No Offer or Solicitation
This communication relates to the Merger and is for informational purposes only and is not intended to, and shall not, constitute an offer to sell or the solicitation of an offer to buy any securities, or a solicitation of any vote or approval, pursuant to the Merger or otherwise, nor shall there be any sale of securities in any jurisdiction in which such offer, solicitation or sale would be unlawful prior to registration or qualification under the securities laws of any such jurisdiction. No offering of securities shall be made except by means of a prospectus meeting the requirements of Section 10 of the Securities Act of 1933, as amended.

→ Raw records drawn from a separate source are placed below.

-- B's prefix-family step equals "keep the smaller candidate"
theorem pvPreStep_eq (cs : List Char) (k i : Nat) (hi : i ≤ cs.length) (hk : k ≤ cs.length) :
    (match (List.range cs.length).find? (fun p =>
        decide ((if p < i then cs.getD (i - 1 - p) ' ' else cs.getD p ' ')
          ≠ (if p < k then cs.getD (k - 1 - p) ' ' else cs.getD p ' '))) with
     | none => k
     | some p =>
         if (if p < i then cs.getD (i - 1 - p) ' ' else cs.getD p ' ')
             < (if p < k then cs.getD (k - 1 - p) ' ' else cs.getD p ' ') then i else k) =
    (if pvCandD cs i < pvCandD cs k then i else k) := by
  show (match (List.range cs.length).find? (fun p => decide (pvFP cs i p ≠ pvFP cs k p)) with
        | none => k
        | some p => if pvFP cs i p < pvFP cs k p then i else k) =
      (if pvCandD cs i < pvCandD cs k then i else k)
  have hiff : pvCandD cs i < pvCandD cs k ↔
      ∃ p, (List.range cs.length).find? (fun p => decide (pvFP cs i p ≠ pvFP cs k p)) = some p ∧
        pvFP cs i p < pvFP cs k p := by
    rw [pvCandD_eq_map cs i hi, pvCandD_eq_map cs k hk]
    exact pvMapRangeLt cs.length (pvFP cs i) (pvFP cs k)
  rcases hfind : (List.range cs.length).find? (fun p => decide (pvFP cs i p ≠ pvFP cs k p))
    with _ | p
  · have hnlt : ¬ pvCandD cs i < pvCandD cs k := by
      intro h
      obtain ⟨p, hp, -⟩ := hiff.mp h
      rw [hfind] at hp; cases hp
    simp [hnlt]
  · by_cases hlt : pvFP cs i p < pvFP cs k p
    · simp [hlt, hiff.mpr ⟨p, hfind, hlt⟩]
    · have hnc : ¬ pvCandD cs i < pvCandD cs k := by
        intro h
        obtain ⟨q, hq, hqlt⟩ := hiff.mp h
        rw [hfind] at hq
        cases hq
        exact hlt hqlt
      simp [hlt, hnc]

-- the champion scan: folding "keep the smaller candidate" over an increasing index range
-- yields a lower bound of all visited candidates and of the initial one
theorem pvChamp (n : Nat) (v : Nat → List Char) (step : Nat → Nat → Nat)
    (hstep : ∀ j i, j < i → i < n → step j i = if v i < v j then i else j) :
    ∀ (b a j0 : Nat), j0 < a → a + b ≤ n →
      (((List.range' a b).foldl step j0 = j0 ∨ (List.range' a b).foldl step j0 ∈ List.range' a b) ∧
       v ((List.range' a b).foldl step j0) ≤ v j0 ∧
       ∀ t ∈ List.range' a b, v ((List.range' a b).foldl step j0) ≤ v t) := by
  intro b
  induction b with
  | zero => intro a j0 _ _; simp
  | succ b ih =>
    intro a j0 hj0 hab
    rw [List.range'_succ]
    simp only [List.foldl_cons]
    have ha : a < n := by omega
    rw [hstep j0 a hj0 ha]
    by_cases hlt : v a < v j0
    · rw [if_pos hlt]
      obtain ⟨h1, h2, h3⟩ := ih (a + 1) a (by omega) (by omega)
      refine ⟨?_, le_trans h2 (le_of_lt hlt), ?_⟩
      · rcases h1 with h | h
        · exact Or.inr (by rw [h]; exact List.mem_cons_self)
        · exact Or.inr (List.mem_cons_of_mem _ h)
      · intro t ht
        rcases List.mem_cons.mp ht with rfl | ht
        · exact h2
        · exact h3 t ht
    · rw [if_neg hlt]
      obtain ⟨h1, h2, h3⟩ := ih (a + 1) j0 (by omega) (by omega)
      refine ⟨?_, h2, ?_⟩
      · rcases h1 with h | h
        · exact Or.inl h
        · exact Or.inr (List.mem_cons_of_mem _ h)
      · intro t ht
        rcases List.mem_cons.mp ht with rfl | ht
        · exact le_trans h2 (not_lt.mp hlt)
        · exact h3 t ht

theorem pvCandD_zero (cs : List Char) : pvCandD cs 0 = cs := by simp [pvCandD]

-- B computes a member of the full pool that is a lower bound of the full pool
theorem pvB_spec (s : String) (hne : s.toList ≠ []) :
    ∃ b : List Char, lexSmallest_alt s = String.ofList b ∧
      b ∈ s.toList :: ((List.range s.toList.length).map (pvCandC s.toList) ++
          (List.range s.toList.length).map (pvCandD s.toList)) ∧
      ∀ y ∈ s.toList :: ((List.range s.toList.length).map (pvCandC s.toList) ++
          (List.range s.toList.length).map (pvCandD s.toList)), b ≤ y := by
  set cs := s.toList with hcs
  have hn0 : cs.length ≠ 0 := by
    intro h
    exact hne (List.eq_nil_of_length_eq_zero h)
  set J := (List.range' 1 (cs.length - 1)).foldl
      (fun j i =>
        match (List.range (cs.length - j)).find? (fun p =>
            decide ((if p < i - j then cs.getD (j + p) ' '
                     else cs.getD (cs.length - 1 - p + (i - j)) ' ')
              ≠ cs.getD (cs.length - 1 - p) ' ')) with
        | none => j
        | some p =>
            if (if p < i - j then cs.getD (j + p) ' '
                else cs.getD (cs.length - 1 - p + (i - j)) ' ')
                < cs.getD (cs.length - 1 - p) ' ' then i else j) 0 with hJ
  set K := (List.range' 1 (cs.length - 1)).foldl
      (fun k i =>
        match (List.range cs.length).find? (fun p =>
            decide ((if p < i then cs.getD (i - 1 - p) ' ' else cs.getD p ' ')
              ≠ (if p < k then cs.getD (k - 1 - p) ' ' else cs.getD p ' '))) with
        | none => k
        | some p =>
            if (if p < i then cs.getD (i - 1 - p) ' ' else cs.getD p ' ')
                < (if p < k then cs.getD (k - 1 - p) ' ' else cs.getD p ' ') then i else k) 0 with hK
  have hBeq : lexSmallest_alt s = String.ofList
      (if pvCandC cs J < pvCandD cs K then pvCandC cs J else pvCandD cs K) := by
    simp only [lexSmallest_alt]
    rw [← hcs]
    rw [if_neg hn0]
    rw [← hJ, ← hK]
    rfl
  obtain ⟨hJ1, hJ2, hJ3⟩ := pvChamp cs.length (pvCandC cs)
    (fun j i =>
        match (List.range (cs.length - j)).find? (fun p =>
            decide ((if p < i - j then cs.getD (j + p) ' '
                     else cs.getD (cs.length - 1 - p + (i - j)) ' ')
              ≠ cs.getD (cs.length - 1 - p) ' ')) with
        | none => j
        | some p =>
            if (if p < i - j then cs.getD (j + p) ' '
                else cs.getD (cs.length - 1 - p + (i - j)) ' ')
                < cs.getD (cs.length - 1 - p) ' ' then i else j)
    (fun j i hji hi => pvSufStep_eq cs j i hji hi)
    (cs.length - 1) 1 0 (by omega) (by omega)
  obtain ⟨hK1, hK2, hK3⟩ := pvChamp cs.length (pvCandD cs)
    (fun k i =>
        match (List.range cs.length).find? (fun p =>
            decide ((if p < i then cs.getD (i - 1 - p) ' ' else cs.getD p ' ')
              ≠ (if p < k then cs.getD (k - 1 - p) ' ' else cs.getD p ' '))) with
        | none => k
        | some p =>
            if (if p < i then cs.getD (i - 1 - p) ' ' else cs.getD p ' ')
                < (if p < k then cs.getD (k - 1 - p) ' ' else cs.getD p ' ') then i else k)
    (fun k i hki hi => pvPreStep_eq cs k i (le_of_lt hi) (by omega))
    (cs.length - 1) 1 0 (by omega) (by omega)
  rw [← hJ] at hJ1 hJ2 hJ3
  rw [← hK] at hK1 hK2 hK3
  have hJlt : J < cs.length := by
    rcases hJ1 with h | h
    · rw [h]; omega
    · have := List.mem_range'_1.mp h; omega
  have hKlt : K < cs.length := by
    rcases hK1 with h | h
    · rw [h]; omega
    · have := List.mem_range'_1.mp h; omega
  have hJlb : ∀ t, t < cs.length → pvCandC cs J ≤ pvCandC cs t := by
    intro t ht
    rcases Nat.eq_zero_or_pos t with rfl | ht1
    · exact hJ2
    · exact hJ3 t (List.mem_range'_1.mpr ⟨ht1, by omega⟩)
  have hKlb : ∀ t, t < cs.length → pvCandD cs K ≤ pvCandD cs t := by
    intro t ht
    rcases Nat.eq_zero_or_pos t with rfl | ht1
    · exact hK2
    · exact hK3 t (List.mem_range'_1.mpr ⟨ht1, by omega⟩)
  refine ⟨if pvCandC cs J < pvCandD cs K then pvCandC cs J else pvCandD cs K, hBeq, ?_, ?_⟩
  · by_cases hc : pvCandC cs J < pvCandD cs K
    · rw [if_pos hc]
      exact List.mem_cons_of_mem _ (List.mem_append_left _
        (List.mem_map.mpr ⟨J, List.mem_range.mpr hJlt, rfl⟩))
    · rw [if_neg hc]
      exact List.mem_cons_of_mem _ (List.mem_append_right _
        (List.mem_map.mpr ⟨K, List.mem_range.mpr hKlt, rfl⟩))
  · have hbC : (if pvCandC cs J < pvCandD cs K then pvCandC cs J else pvCandD cs K)
        ≤ pvCandC cs J := by
      split_ifs with hc
      · exact le_refl _
      · exact not_lt.mp hc
    have hbD : (if pvCandC cs J < pvCandD cs K then pvCandC cs J else pvCandD cs K)
        ≤ pvCandD cs K := by
      split_ifs with hc
      · exact le_of_lt hc
      · exact le_refl _
    intro y hy
    rcases List.mem_cons.mp hy with rfl | hy
    · exact le_of_le_of_eq (le_trans hbD (hKlb 0 (by omega))) (pvCandD_zero cs)
    · rcases List.mem_append.mp hy with hy | hy
      · obtain ⟨t, ht, rfl⟩ := List.mem_map.mp hy
        exact le_trans hbC (hJlb t (List.mem_range.mp ht))
      · obtain ⟨t, ht, rfl⟩ := List.mem_map.mp hy
        exact le_trans hbD (hKlb t (List.mem_range.mp ht))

Cautionary Note Regarding Forward-Looking Statements
This news release contains, and our officers and representatives may from time to time make, “forward-looking statements” within the meaning of the safe harbor provisions of the U.S. Private Securities Litigation Reform Act of 1995. Forward-looking statements are neither historical facts nor assurances of future performance. Instead, they are based only on our current beliefs, expectations and assumptions regarding the future of our business, future plans and strategies, projections, anticipated events and trends, the economy and other future conditions. Forward-looking statements can be identified by words such as: “anticipate,” “intend,” “plan,” “goal,” “seek,” “believe,” “project,” “estimate,” “expect,” “strategy,” “future,” “likely,” “may,” “should,” “will” and similar references to future periods. In particular, this news release includes (without limitation) forward-looking information pertaining to: the anticipated financial performance of the combined entity; the expected run rate synergies and efficiencies to be achieved as a result of the transaction; expected accretion to discretionary cash flow; expectations regarding the leverage and dividend profile of the combined entity; expansion and growth of the business; Kodiak’s plans to finance the transaction; and the receipt of all necessary approvals to close the transaction and the timing associated therewith. This forward-looking information is based on assumptions, estimates and analysis made by Kodiak and CSI Compressco and their perception of trends, current conditions and expected developments, as well as other factors that are believed by Kodiak and CSI Compressco to be reasonable and relevant in the circumstances and in light of the transaction.
Because forward-looking statements relate to the future, they are subject to inherent uncertainties, risks and changes in circumstances that are difficult to predict and many of which are outside of Kodiak and CSI Compressco’s control. Actual results and financial condition may differ materially from those indicated in the forward-looking statements. Therefore, you should not place undue reliance on any of these forward-looking statements. Important factors that could cause Kodiak and CSI Compressco’s actual results and financial condition to differ materially from those indicated in the forward-looking statements include, among others, the following: the satisfaction of closing conditions to the transaction in a timely manner, if at all; receipt of all necessary regulatory and/or competition approvals on terms acceptable to Kodiak and CSI Compressco; the ability of the combined entity to realize the anticipated benefits of, and synergies from, the transaction and the timing and quantum thereof; consequences of not completing the transaction, including the volatility of the equity prices of Kodiak and CSI Compressco, negative reactions from the investment community and the required payment of certain; actions taken by government entities or others seeking to prevent or alter the terms of the Transaction; potential undisclosed liabilities unidentified during the due diligence process; the accuracy of the pro forma financial information of the combined entity; the success of business integration and the time required to successfully integrate; the focus of management’s time and attention on the transaction and other disruptions arising from the transaction; the ability to maintain desirable financial ratios; the ability to access various sources of debt and equity capital, generally, and on acceptable terms; the ability to maintain relationships with partners and to successfully manage and operate integrated businesses; and such other factors as discussed throughout the “Risk Factors” and “Management’s Discussion and Analysis of Financial Condition and Results of Operations” sections of Kodiak’s final prospectus filed with the SEC on June 30, 2023 pursuant to Rule 424(b)(4) and throughout Part I, Item 2. “Management’s Discussion and Analysis of Financial Condition and Results of Operations” and Part II, Item 1A. “Risk Factors” sections of Kodiak’s and CSI Compressco’s Quarterly Report on Form 10-Q for the quarterly period ended September 30, 2023.